Quando acreditamos que a preocupação é positiva

A preocupação é uma estratégia disfuncional de enfrentamento que se baseia na emoção. Ela não apenas falha em resolver os problemas, mas também limita as soluções realistas. Neste artigo, vamos analisar o porquê de nos preocuparmos.
Quando acreditamos que a preocupação é positiva
Alicia Escaño Hidalgo

Escrito e verificado por a psicóloga Alicia Escaño Hidalgo.

Última atualização: 18 maio, 2023

A preocupação faz parte do nosso dia a dia por conta do ritmo frenético com que levamos nossas vidas. Internamente, sentimos uma necessidade imperativa de “dar conta de tudo”. E mais: temos que fazer isso de modo perfeito.

Essa crença, de que temos que fingir ser super-homens e supermulheres, nos leva, inevitavelmente, a nos preocuparmos com o que acontece ao nosso redor. No cerne de nossas preocupações está o objetivo de ter tudo sob controle, como se isso fosse possível.

O fato de nos preocuparmos, que nada mais é do que uma fabricação mental, dificilmente exerce alguma influência no mundo real.

Quando nos preocupamos excessivamente, nos sentimos ansiosos. Essa ansiedade nasce da nossa crença de que o controle é realmente possível. Agimos assim não apenas com as coisas que, de fato, podem ser solucionadas, mas também com ideias irreais e com coisas que fogem do nosso controle. Sendo assim, a preocupação se torna uma ferramenta que, a curto prazo, pode até amenizar nossos medos, mas que a longo prazo acaba se tornando um hábito improdutivo.

Homem chateado

Pense em todas as vezes que você já se preocupou com algum fato específico em sua vida.
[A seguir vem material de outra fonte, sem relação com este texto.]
-- pv_equiv track=rewrite | github.com/NihalMishra17/agent-infra | api.py | _parse_planner_entry
-- ===== SOURCE A (Python) =====
-- def _parse_planner_entry(content: str) -> int:
--     """Count expected tasks from a planner memory entry."""
--     count = 0
--     in_tasks = False
--     for line in content.splitlines():
--         if line.strip() == "Tasks:":
--             in_tasks = True
--         elif in_tasks and line.startswith("- "):
--             count += 1
--         elif in_tasks and line and not line.startswith("- "):
--             break
--     return count
-- ===== SOURCE B (Python) =====
-- def _parse_planner_entry(content: str) -> int:
--     """Count expected tasks from a planner memory entry."""
--     lines = content.splitlines()
--     idx = next((i for i, l in enumerate(lines) if l.strip() == "Tasks:"), None)
--     if idx is None:
--         return 0
--     count = 0
--     for line in lines[idx + 1:]:
--         if not line or line.strip() == "Tasks:":
--             continue
--         if line.startswith("- "):
--             count += 1
--         else:
--             break
--     return count
-- ===== Notes on version B (the rewrite author's own statement) =====
-- stated objective: simpler
-- what changed: Replaces the single-pass boolean state machine with a two-phase locate-then-scan: first find the first marker line, then count bullet lines in the suffix, skipping empty and repeated-marker lines and breaking on any other non-empty line.
import Mathlib
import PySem

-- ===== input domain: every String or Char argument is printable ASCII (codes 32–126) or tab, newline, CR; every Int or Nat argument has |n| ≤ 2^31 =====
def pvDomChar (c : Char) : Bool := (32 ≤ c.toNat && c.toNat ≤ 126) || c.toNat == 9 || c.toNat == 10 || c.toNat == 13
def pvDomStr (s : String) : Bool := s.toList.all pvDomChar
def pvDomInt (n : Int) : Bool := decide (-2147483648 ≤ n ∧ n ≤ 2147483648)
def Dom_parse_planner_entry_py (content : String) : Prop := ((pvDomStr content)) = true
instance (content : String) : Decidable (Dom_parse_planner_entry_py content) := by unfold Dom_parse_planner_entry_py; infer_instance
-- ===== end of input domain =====

-- B replaces A's one-pass boolean state machine with a locate-then-scan decomposition (objective: simpler).

-- ===== PORT A =====
-- A's for-loop with break, as structural recursion over the remaining lines with state (count, in_tasks)
def pvLoopA : List String → Int → Bool → Int
  | [], count, _ => count
  | line :: rest, count, in_tasks =>
    if PySem.Str.strip line = "Tasks:" then
      pvLoopA rest count true
    else if in_tasks && PySem.Str.startswith line "- " then
      pvLoopA rest (count + 1) in_tasks
    else if in_tasks && line ≠ "" && !(PySem.Str.startswith line "- ") then
      count  -- break
    else
      pvLoopA rest count in_tasks

def parse_planner_entry_py (content : String) : Int :=
  pvLoopA (PySem.Str.splitlines content) 0 false

-- ===== PORT B =====
-- phase 1: locate the first line whose strip is "Tasks:", returning the suffix after it (Source B's idx / lines[idx+1:])
def pvFindTasks : List String → Option (List String)
  | [] => none
  | line :: rest => if PySem.Str.strip line = "Tasks:" then some rest else pvFindTasks rest

-- phase 2: Source B's counting loop over the suffix
def pvLoopB : List String → Int → Int
  | [], count => count
  | line :: rest, count =>
    if line = "" || PySem.Str.strip line = "Tasks:" then
      pvLoopB rest count  -- continue
    else if PySem.Str.startswith line "- " then
      pvLoopB rest (count + 1)
    else
      count  -- break

def parse_planner_entry_py_alt (content : String) : Int :=
  match pvFindTasks (PySem.Str.splitlines content) with
  | none => 0
  | some rest => pvLoopB rest 0

-- ===== PRECONDITION & SPEC =====
def Spec_parse_planner_entry_py (content : String) (out : Int) : Prop := out = parse_planner_entry_py_alt content
instance (content : String) (out : Int) : Decidable (Spec_parse_planner_entry_py content out) := by unfold Spec_parse_planner_entry_py; infer_instance

-- ===== CLAIM (what is proved, stated in full; the proofs are below) =====
def Claim_equal_parse_planner_entry_py : Prop := ∀ (content : String), Dom_parse_planner_entry_py content → Spec_parse_planner_entry_py content (parse_planner_entry_py content)

-- ===== LEMMAS AND PROOFS =====

-- once in_tasks is set, A's loop and B's counting loop agree
theorem pvLoopA_true (ls : List String) (c : Int) : pvLoopA ls c true = pvLoopB ls c := by
  induction ls generalizing c with
  | nil => rfl
  | cons l rest ih =>
    simp only [pvLoopA, pvLoopB]
    by_cases h1 : PySem.Str.strip l = "Tasks:"
    · simp [h1, ih]
    · by_cases h2 : l = ""
      · simp [h2, PySem.Str.startswith, PySem.Chars.startswith, ih]
      · by_cases h3 : PySem.Chars.startswith l.toList ['-', ' '] = true
        · simp [h1, h2, h3, ih]
        · simp [h1, h2, h3]

-- before the marker is found, A's loop equals B's locate-then-scan
theorem pvLoopA_false (ls : List String) (c : Int) :
    pvLoopA ls c false = (match pvFindTasks ls with | none => c | some rest => pvLoopB rest c) := by
  induction ls with
  | nil => rfl
  | cons l rest ih =>
    simp only [pvLoopA, pvFindTasks]
    by_cases h1 : PySem.Str.strip l = "Tasks:"
    · simp [h1, pvLoopA_true]
    · simp [h1, ih]

-- ===== VERDICT (by name: the statement is the Claim_ definition above) =====
theorem parse_planner_entry_py_spec : Claim_equal_parse_planner_entry_py := by
  intro content _
  unfold Spec_parse_planner_entry_py parse_planner_entry_py parse_planner_entry_py_alt
  rw [pvLoopA_false]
Ao se preocupar, você conseguiu fazer com que aquilo que te preocupava parasse de te preocupar? Será que a preocupação, de fato, ajuda a controlar a vida, os outros e até você mesmo?

Quando refletimos sobre essas questões, rapidamente nos damos conta de que a preocupação não ajuda e de que, além disso, nos coloca em um ciclo mental que não traz qualquer solução para os problemas. Entretanto, quando nos ocupamos, o que não é a mesma coisa que se preocupar, começamos a ficar centrados no problema e a pensar no que fazer com ele, e quais saídas e decisões podemos tomar a seu respeito.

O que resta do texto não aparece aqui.